4. The interface is very not-intuitive in some parts yet. Like in the Threads - to expand the message you need to click a tiny button on the right, clicking on the message or on the body does not do anything.

Anyway, I am excited about this email client. But I don't see how I can justify paying for it yet. It is good maybe for read-only mode, but if I don't replace mail app, I don't see how it is much different from me just opening fast mail in the browser.

A few of these are not correct.

1. Reply button is below the sender's profile symbol in the thread message header.

2. Thank you for the feedback on activating the notification. This should work as anticipated but it's been quite some time since I received feedback related to notification behaviors so I'll certainly take a look.

3. Images and remote content are blocked by default (similar to Mail.app); clicking the 'photo' button (next to the Flag button) in the message header will reveal these images.

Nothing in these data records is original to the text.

-- pv_equiv track=rewrite | github.com/larry-k88/PY110 | small_problems/easy_5/_09_staggered_case_2.py | staggered_case
-- ===== SOURCE A (Python) =====
-- def staggered_case(string): # mine
--     result = ''
--     upper_char = True
--     for char in string:
--         if char.isalpha():
--             result += char.upper() if upper_char else char.casefold()
--             upper_char = not upper_char
--
--         elif not char.isalpha():
--             result += char
--
--     return result
-- ===== SOURCE B (Python) =====
-- def staggered_case(string):
--     letters = [c for c in string if c.isalpha()]
--     cased = [c.upper() if i % 2 == 0 else c.casefold()
--              for i, c in enumerate(letters)]
--     it = iter(cased)
--     return ''.join(next(it) if c.isalpha() else c for c in string)
-- ===== Notes on version B (the rewrite author's own statement) =====
-- stated objective: alternative
-- what changed: Replaces the single stateful toggle-scan with a build-then-reassemble decomposition: filter out the letters, case them by index parity in one table, then splice the cased letters back into the original string in a second pass.
import Mathlib
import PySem

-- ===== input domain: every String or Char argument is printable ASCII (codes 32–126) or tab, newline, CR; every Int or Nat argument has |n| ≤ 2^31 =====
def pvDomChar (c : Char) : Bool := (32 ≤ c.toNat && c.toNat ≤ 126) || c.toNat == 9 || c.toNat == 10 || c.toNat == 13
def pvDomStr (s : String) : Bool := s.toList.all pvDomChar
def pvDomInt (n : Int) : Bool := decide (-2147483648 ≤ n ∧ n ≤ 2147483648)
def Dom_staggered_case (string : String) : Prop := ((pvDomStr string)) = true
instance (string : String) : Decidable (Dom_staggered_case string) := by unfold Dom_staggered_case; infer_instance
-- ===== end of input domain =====

-- B replaces A's stateful toggle-scan with a build-then-reassemble decomposition
-- (filter letters, case them by index parity, splice back); alternative, not faster.
-- char.casefold() is ported as PySem.Chars.lowerChar, exact on the ASCII domain.

-- ===== PORT A =====
-- the loop body of A: on a letter, append it cased by the flag and toggle the flag;
-- otherwise (elif not char.isalpha()) append the char unchanged
def pvStepA (st : List Char × Bool) (char : Char) : List Char × Bool :=
  if PySem.Chars.isalpha char then
    (st.1 ++ [if st.2 then PySem.Chars.upperChar char else PySem.Chars.lowerChar char], !st.2)
  else if !(PySem.Chars.isalpha char) then
    (st.1 ++ [char], st.2)
  else st

def staggered_case (string : String) : String :=
  String.mk (string.toList.foldl pvStepA ([], true)).1

-- ===== PORT B =====
-- second pass of B: emit the next cased letter for a letter, the char itself otherwise
-- (the [] branch of the match is unreachable: the iterator holds one cased letter per letter)
def pvSplice : List Char → List Char → List Char
  | [], _ => []
  | c :: cs, q =>
    if PySem.Chars.isalpha c then
      match q with
      | x :: q' => x :: pvSplice cs q'
      | [] => c :: pvSplice cs []
    else c :: pvSplice cs q

def staggered_case_alt (string : String) : String :=
  let letters := string.toList.filter PySem.Chars.isalpha
  let cased := letters.mapIdx (fun i c =>
    if i % 2 == 0 then PySem.Chars.upperChar c else PySem.Chars.lowerChar c)
  String.mk (pvSplice string.toList cased)

-- ===== PRECONDITION & SPEC =====
def Spec_staggered_case (string : String) (out : String) : Prop := out = staggered_case_alt string
instance (string : String) (out : String) : Decidable (Spec_staggered_case string out) := by unfold Spec_staggered_case; infer_instance

-- ===== CLAIM (what is proved, stated in full; the proofs are below) =====
def Claim_equal_staggered_case : Prop := ∀ (string : String), Dom_staggered_case string → Spec_staggered_case string (staggered_case string)

-- ===== LEMMAS AND PROOFS =====

-- the sequence of cased letters, starting with flag b, as A's toggle produces it
def pvCaseFrom (b : Bool) : List Char → List Char
  | [] => []
  | c :: cs =>
    (if b then PySem.Chars.upperChar c else PySem.Chars.lowerChar c) :: pvCaseFrom (!b) cs

theorem pvMapIdx_caseFrom (cs : List Char) (k : Nat) :
    cs.mapIdx (fun i c =>
      if (i + k) % 2 == 0 then PySem.Chars.upperChar c else PySem.Chars.lowerChar c)
      = pvCaseFrom ((k % 2 == 0)) cs := by
  induction cs generalizing k with
  | nil => simp [pvCaseFrom]
  | cons c cs ih =>
    simp only [List.mapIdx_cons, pvCaseFrom, Nat.zero_add]
    congr 1
    · have := ih (k + 1)
      simp only [show ∀ i, i + 1 + k = i + (k + 1) by omega] at *
      rw [this]
      rcases Nat.even_or_odd k with h | h
      · rw [Nat.even_iff] at h
        have : (k + 1) % 2 = 1 := by omega
        simp [h, this]
      · rw [Nat.odd_iff] at h
        have : (k + 1) % 2 = 0 := by omega
        simp [h, this]

theorem pvLoopA (cs : List Char) (acc : List Char) (b : Bool) :
    (cs.foldl pvStepA (acc, b)).1
      = acc ++ pvSplice cs (pvCaseFrom b (cs.filter PySem.Chars.isalpha)) := by
  induction cs generalizing acc b with
  | nil => simp [pvSplice]
  | cons c cs ih =>
    by_cases h : PySem.Chars.isalpha c = true
    · simp [pvStepA, h, pvSplice, pvCaseFrom, ih, List.append_assoc]
    · simp [pvStepA, h, pvSplice, ih]

-- ===== VERDICT (by name: the statement is the Claim_ definition above) =====
theorem staggered_case_spec : Claim_equal_staggered_case := by
  intro s _
  unfold Spec_staggered_case staggered_case staggered_case_alt
  rw [pvLoopA, List.nil_append]
  have h := pvMapIdx_caseFrom (s.toList.filter PySem.Chars.isalpha) 0
  simp only [Nat.add_zero] at h
  simp only [h]
  rfl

4. Expanding threads by clicking in thread message header white space would be a welcome addition and feature request. I'll add this to the planned feature list. Expansion via body content click will require a bit more investigation, however.

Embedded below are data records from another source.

-- pv_equiv track=rewrite | github.com/kabzzy/RaindropDigest | backend/main.py | normalize_summary_length
-- ===== SOURCE A (Python) =====
-- def normalize_summary_length(text: str, min_words: int, max_words: int) -> str:
--     words = [word for word in text.strip().split() if word]
--     if len(words) > max_words:
--         return " ".join(words[:max_words])
--
--     if len(words) >= min_words:
--         return " ".join(words)
--
--     filler = (
--         "Additional context from the source is limited, but this fallback summary preserves "
--         "the main ideas, supporting details, and practical implications that were available "
--         "from the extracted text so the reader can still understand the link without opening it."
--     )
--     filler_words = filler.split()
--     merged = list(words)
--     while len(merged) < min_words:
--         merged.extend(filler_words)
--     return " ".join(merged[:max_words])
-- ===== SOURCE B (Python) =====
-- FILLER = (
--     "Additional context from the source is limited, but this fallback summary preserves "
--     "the main ideas, supporting details, and practical implications that were available "
--     "from the extracted text so the reader can still understand the link without opening it."
-- )
--
-- def normalize_summary_length(text: str, min_words: int, max_words: int) -> str:
--     words = text.split()
--     if len(words) > max_words:
--         return " ".join(words[:max_words])
--     if len(words) >= min_words:
--         return " ".join(words)
--     filler_words = FILLER.split()
--     needed = min_words - len(words)
--     reps = -(-needed // len(filler_words))  # ceiling division, >= 1 here
--     return " ".join((words + filler_words * reps)[:max_words])
-- ===== Notes on version B (the rewrite author's own statement) =====
-- stated objective: simpler
-- what changed: The while-loop that repeatedly extends the word list with the filler is replaced by a closed-form ceiling-division repetition count with list multiplication, and the redundant strip+filter word pass is collapsed into a plain text.split().
import Mathlib
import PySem

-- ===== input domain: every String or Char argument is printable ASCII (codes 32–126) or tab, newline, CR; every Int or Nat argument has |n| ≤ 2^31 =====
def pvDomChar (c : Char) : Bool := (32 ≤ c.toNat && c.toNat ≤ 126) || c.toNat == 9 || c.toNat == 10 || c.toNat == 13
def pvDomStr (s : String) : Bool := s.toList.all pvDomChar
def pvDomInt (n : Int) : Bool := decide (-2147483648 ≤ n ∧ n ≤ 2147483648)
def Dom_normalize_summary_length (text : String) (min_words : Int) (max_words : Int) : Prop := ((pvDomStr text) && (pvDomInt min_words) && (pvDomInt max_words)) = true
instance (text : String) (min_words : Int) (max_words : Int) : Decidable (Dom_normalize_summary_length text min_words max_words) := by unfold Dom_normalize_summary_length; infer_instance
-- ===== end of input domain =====

-- B replaces A's iterative filler-padding loop (and A's redundant strip + filter word pass) by a
-- closed-form ceiling-division repetition count with list multiplication (objective: simpler).

-- ===== PORT A =====
def fillerA : String := "Additional context from the source is limited, but this fallback summary preserves the main ideas, supporting details, and practical implications that were available from the extracted text so the reader can still understand the link without opening it."

-- filler_words = filler.split()
def fillerWordsA : List String := PySem.Str.split₀ fillerA

-- needed by padLoopA's termination argument, so it stays above the port
set_option maxRecDepth 8192 in
theorem fillerWordsA_length : fillerWordsA.length = 38 := by decide

-- while len(merged) < min_words: merged.extend(filler_words)
def padLoopA (min_words : Int) (merged : List String) : List String :=
  if h : (merged.length : Int) < min_words then
    padLoopA min_words (merged ++ fillerWordsA)
  else merged
termination_by (min_words - merged.length).toNat
decreasing_by
  simp only [List.length_append]
  have := fillerWordsA_length
  omega

def normalize_summary_length (text : String) (min_words : Int) (max_words : Int) : String :=
  -- words = [word for word in text.strip().split() if word]   ('if word' = word nonempty)
  let words := (PySem.Str.split₀ (PySem.Str.strip text)).filter (fun w => w != "")
  if (words.length : Int) > max_words then
    PySem.Str.join " " (PySem.List.slice words none (some max_words))
  else if (words.length : Int) ≥ min_words then
    PySem.Str.join " " words
  else
    PySem.Str.join " " (PySem.List.slice (padLoopA min_words words) none (some max_words))

-- ===== PORT B =====
def fillerB : String := "Additional context from the source is limited, but this fallback summary preserves the main ideas, supporting details, and practical implications that were available from the extracted text so the reader can still understand the link without opening it."

def normalize_summary_length_alt (text : String) (min_words : Int) (max_words : Int) : String :=
  let words := PySem.Str.split₀ text
  if (words.length : Int) > max_words then
    PySem.Str.join " " (PySem.List.slice words none (some max_words))
  else if (words.length : Int) ≥ min_words then
    PySem.Str.join " " words
  else
    let filler_words := PySem.Str.split₀ fillerB
    let needed := min_words - words.length
    -- reps = -(-needed // len(filler_words))  (ceiling division)
    let reps := -(PySem.Int.floordiv (-needed) (filler_words.length : Int))
    -- filler_words * reps  is  PySem.List.pyRepeat filler_words reps
    PySem.Str.join " " (PySem.List.slice (words ++ PySem.List.pyRepeat filler_words reps) none (some max_words))

-- ===== PRECONDITION & SPEC =====
def Spec_normalize_summary_length (text : String) (min_words : Int) (max_words : Int) (out : String) : Prop := out = normalize_summary_length_alt text min_words max_words
instance (text : String) (min_words : Int) (max_words : Int) (out : String) : Decidable (Spec_normalize_summary_length text min_words max_words out) := by unfold Spec_normalize_summary_length; infer_instance

-- ===== CLAIM (what is proved, stated in full; the proofs are below) =====
def Claim_equal_normalize_summary_length : Prop := ∀ (text : String) (min_words : Int) (max_words : Int), Dom_normalize_summary_length text min_words max_words → Spec_normalize_summary_length text min_words max_words (normalize_summary_length text min_words max_words)

-- ===== LEMMAS AND PROOFS =====

-- every word produced by Python's whitespace split is nonempty
theorem split₀_go_ne_nil (l : List Char) : ∀ (cur : List Char) (acc : List (List Char)),
    (∀ w ∈ acc, w ≠ []) → ∀ w ∈ PySem.Chars.split₀.go l cur acc, w ≠ [] := by
  induction l with
  | nil =>
    intro cur acc hacc w hw
    rw [PySem.Chars.split₀.go] at hw
    split_ifs at hw with hc
    · exact hacc w (List.mem_reverse.mp hw)
    · rcases List.mem_cons.mp (List.mem_reverse.mp hw) with h | h
      · subst h; simpa using fun h' => hc (by simp [h'])
      · exact hacc w h
  | cons c rest ih =>
    intro cur acc hacc w hw
    rw [PySem.Chars.split₀.go] at hw
    split_ifs at hw with h1 h2
    · exact ih [] acc hacc w hw
    · refine ih [] (cur.reverse :: acc) ?_ w hw
      intro v hv
      rcases List.mem_cons.mp hv with h | h
      · subst h; simpa using fun h' => h2 (by simp [h'])
      · exact hacc v h
    · exact ih (c :: cur) acc hacc w hw

-- so A's 'if word' filter keeps everything
theorem filter_split₀ (s : String) :
    (PySem.Str.split₀ s).filter (fun w => w != "") = PySem.Str.split₀ s := by
  apply List.filter_eq_self.mpr
  intro w hw
  have : w.toList ∈ List.map String.toList (PySem.Str.split₀ s) := List.mem_map_of_mem hw
  rw [PySem.Str.split₀_map_toList] at this
  have hne : w.toList ≠ [] :=
    split₀_go_ne_nil s.toList [] [] (by simp) w.toList this
  have : w ≠ "" := by
    intro h; subst h; simp at hne
  simpa [bne_iff_ne] using this

-- split() on an all-whitespace tail just flushes the current word
theorem split₀_go_all_space (t : List Char) (ht : ∀ c ∈ t, PySem.Chars.isspace c) :
    ∀ (cur : List Char) (acc : List (List Char)),
      PySem.Chars.split₀.go t cur acc = PySem.Chars.split₀.go [] cur acc := by
  induction t with
  | nil => intro cur acc; rfl
  | cons c t' ih =>
    intro cur acc
    have hc : PySem.Chars.isspace c := ht c (by simp)
    conv_lhs => rw [PySem.Chars.split₀.go]
    rw [if_pos hc]
    by_cases hcur : cur.isEmpty
    · rw [if_pos hcur, ih (fun d hd => ht d (by simp [hd])) [] acc]
      rw [PySem.Chars.split₀.go]
      rw [PySem.Chars.split₀.go]
      simp [List.isEmpty_iff.mp hcur]
    · rw [if_neg hcur, ih (fun d hd => ht d (by simp [hd])) [] (cur.reverse :: acc)]
      rw [PySem.Chars.split₀.go]
      rw [PySem.Chars.split₀.go]
      simp [hcur]

-- split() ignores an all-whitespace suffix
theorem split₀_go_append_spaces (t : List Char) (ht : ∀ c ∈ t, PySem.Chars.isspace c) :
    ∀ (l cur : List Char) (acc : List (List Char)),
      PySem.Chars.split₀.go (l ++ t) cur acc = PySem.Chars.split₀.go l cur acc := by
  intro l
  induction l with
  | nil => intro cur acc; simpa using split₀_go_all_space t ht cur acc
  | cons c l' ih =>
    intro cur acc
    rw [List.cons_append, PySem.Chars.split₀.go]
    conv_rhs => rw [PySem.Chars.split₀.go]
    split_ifs <;> rw [ih]

-- split() ignores an all-whitespace prefix
theorem split₀_go_lstrip (l : List Char) :
    ∀ acc, PySem.Chars.split₀.go (List.dropWhile PySem.Chars.isspace l) [] acc
      = PySem.Chars.split₀.go l [] acc := by
  induction l with
  | nil => intro acc; rfl
  | cons c l' ih =>
    intro acc
    by_cases hc : PySem.Chars.isspace c
    · rw [List.dropWhile_cons_of_pos hc, ih]
      conv_rhs => rw [PySem.Chars.split₀.go]
      simp [hc]
    · rw [List.dropWhile_cons_of_neg hc]

-- text.strip().split() = text.split()
theorem chars_split₀_strip (l : List Char) :
    PySem.Chars.split₀ (PySem.Chars.strip l) = PySem.Chars.split₀ l := by
  unfold PySem.Chars.strip PySem.Chars.split₀
  set p := PySem.Chars.lstrip l with hp
  have hsplit : p = PySem.Chars.rstrip p ++ (List.takeWhile PySem.Chars.isspace p.reverse).reverse := by
    unfold PySem.Chars.rstrip
    conv_lhs => rw [← List.reverse_reverse p, ← List.takeWhile_append_dropWhile (p := PySem.Chars.isspace) (l := p.reverse)]
    rw [List.reverse_append]
  have ht : ∀ c ∈ (List.takeWhile PySem.Chars.isspace p.reverse).reverse, PySem.Chars.isspace c := by
    intro c hc
    exact List.mem_takeWhile_imp (List.mem_reverse.mp hc)
  rw [← split₀_go_append_spaces _ ht (PySem.Chars.rstrip p) [] [], ← hsplit]
  rw [hp]
  unfold PySem.Chars.lstrip
  exact split₀_go_lstrip l []

theorem split₀_strip (s : String) :
    PySem.Str.split₀ (PySem.Str.strip s) = PySem.Str.split₀ s := by
  unfold PySem.Str.split₀
  rw [PySem.Str.toList_strip, chars_split₀_strip]

-- A's padding loop in closed form: append ceil(needed/38) copies of the 38-word filler
theorem padLoopA_eq (min_words : Int) (merged : List String)
    (h : (merged.length : Int) < min_words) :
    padLoopA min_words merged
      = merged ++ (List.replicate (-(PySem.Int.floordiv (-(min_words - merged.length)) 38)).toNat fillerWordsA).flatten := by
  have main : ∀ (n : Nat) (merged : List String), (min_words - merged.length).toNat = n →
      (merged.length : Int) < min_words →
      padLoopA min_words merged
        = merged ++ (List.replicate (-(PySem.Int.floordiv (-(min_words - merged.length)) 38)).toNat fillerWordsA).flatten := by
    intro n
    induction n using Nat.strong_induction_on with
    | _ n ih =>
      intro merged hn h
      have hq := (PySem.Int.neg_floordiv_neg_eq_iff_of_pos
        (a := min_words - merged.length) (b := 38)
        (q := -(PySem.Int.floordiv (-(min_words - (merged.length : Int))) 38)) (by norm_num)).mp rfl
      have hlen : ((merged ++ fillerWordsA).length : Int) = (merged.length : Int) + 38 := by
        rw [List.length_append, fillerWordsA_length]; push_cast; ring
      rw [padLoopA, dif_pos h]
      by_cases hstop : ((merged.length : Int) + 38) < min_words
      · have hrec := ih (min_words - ((merged.length : Int) + 38)).toNat (by omega)
          (merged ++ fillerWordsA) (by rw [hlen]) (by rw [hlen]; exact hstop)
        rw [hlen] at hrec
        rw [hrec, List.append_assoc]
        have hq' := (PySem.Int.neg_floordiv_neg_eq_iff_of_pos
          (a := min_words - ((merged.length : Int) + 38)) (b := 38)
          (q := -(PySem.Int.floordiv (-(min_words - ((merged.length : Int) + 38))) 38)) (by norm_num)).mp rfl
        have heq : (-(PySem.Int.floordiv (-(min_words - (merged.length : Int))) 38)).toNat
            = (-(PySem.Int.floordiv (-(min_words - ((merged.length : Int) + 38))) 38)).toNat + 1 := by
          omega
        rw [heq, List.replicate_succ, List.flatten_cons]
      · rw [padLoopA, dif_neg (by rw [hlen]; exact hstop)]
        have heq : (-(PySem.Int.floordiv (-(min_words - (merged.length : Int))) 38)).toNat = 1 := by
          omega
        rw [heq]
        simp
  exact main _ merged rfl h

-- ===== VERDICT (by name: the statement is the Claim_ definition above) =====
theorem normalize_summary_length_spec : Claim_equal_normalize_summary_length := by
  intro text min_words max_words _
  unfold Spec_normalize_summary_length normalize_summary_length normalize_summary_length_alt
  have hw : (PySem.Str.split₀ (PySem.Str.strip text)).filter (fun w => w != "")
      = PySem.Str.split₀ text := by rw [split₀_strip]; exact filter_split₀ text
  simp only [hw]
  split_ifs with h1 h2
  · rfl
  · rfl
  · have hlt : ((PySem.Str.split₀ text).length : Int) < min_words := by omega
    have hBA : PySem.Str.split₀ fillerB = fillerWordsA := rfl
    rw [padLoopA_eq min_words _ hlt, hBA, fillerWordsA_length]
    simp only [PySem.List.pyRepeat]
    norm_num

Appreciate the detailed feedback!

These are just a few issues discovered opening the app for 5 minutes. I wish you and the product all the best. And I will be happy to try it again later.

But at this point, I just don't see myself paying a subscription for an MVP/alpha product, with so many visible bugs, and not working (or not intuitive) basic features.

- Clicking a button for every message to see images is a weird decision, to be honest. I understand some people are more paranoid. But both Mail.app and Fastmail web client provide features for privacy to hide your IP for loading images. There are I guess some WebKit context menus, which suggest that I can download the image or open the image in a new window, and when I click it - nothing happens.

- You are right, there is a reply button. Just not where I expected it, considering I was expecting the same behavior/view as Mail.app. But even that - another bug / unexpected behavior - the reply email (From) chosen first from the list, but not the same email account that received the email. Say I received an email on support@example.com, and when I click Reply - the From account is selected to myaccount@fastmail.fm.

- I don't see any ability to attach inline images to messages. Drag and drop of the image from Finder to the Compose does not work. I see that I can attach documents to the messages, but don't see the ability to create inline messages.

So at this point. I already wasted a trial period to see that the state of the app in a very early alpha/beta. I would call it alpha because I believe there are many basic features are still missing. And it is definitely beta because some basic features don't even work, like lists don't update when I receive new emails.

I am sorry. It is just too early. I can't try again later in a few months, assuming you will release some updates soon. Which is very disappointing. I will give it another try, when I see it again, maybe mentioned somewhere else.

Really wish you actually had a TestFlight first to build the app to v1 and collect feedback. I do feel like there is a good potential of the app. And despite even that I really hate the subscription models, I went ahead and gave your app a try.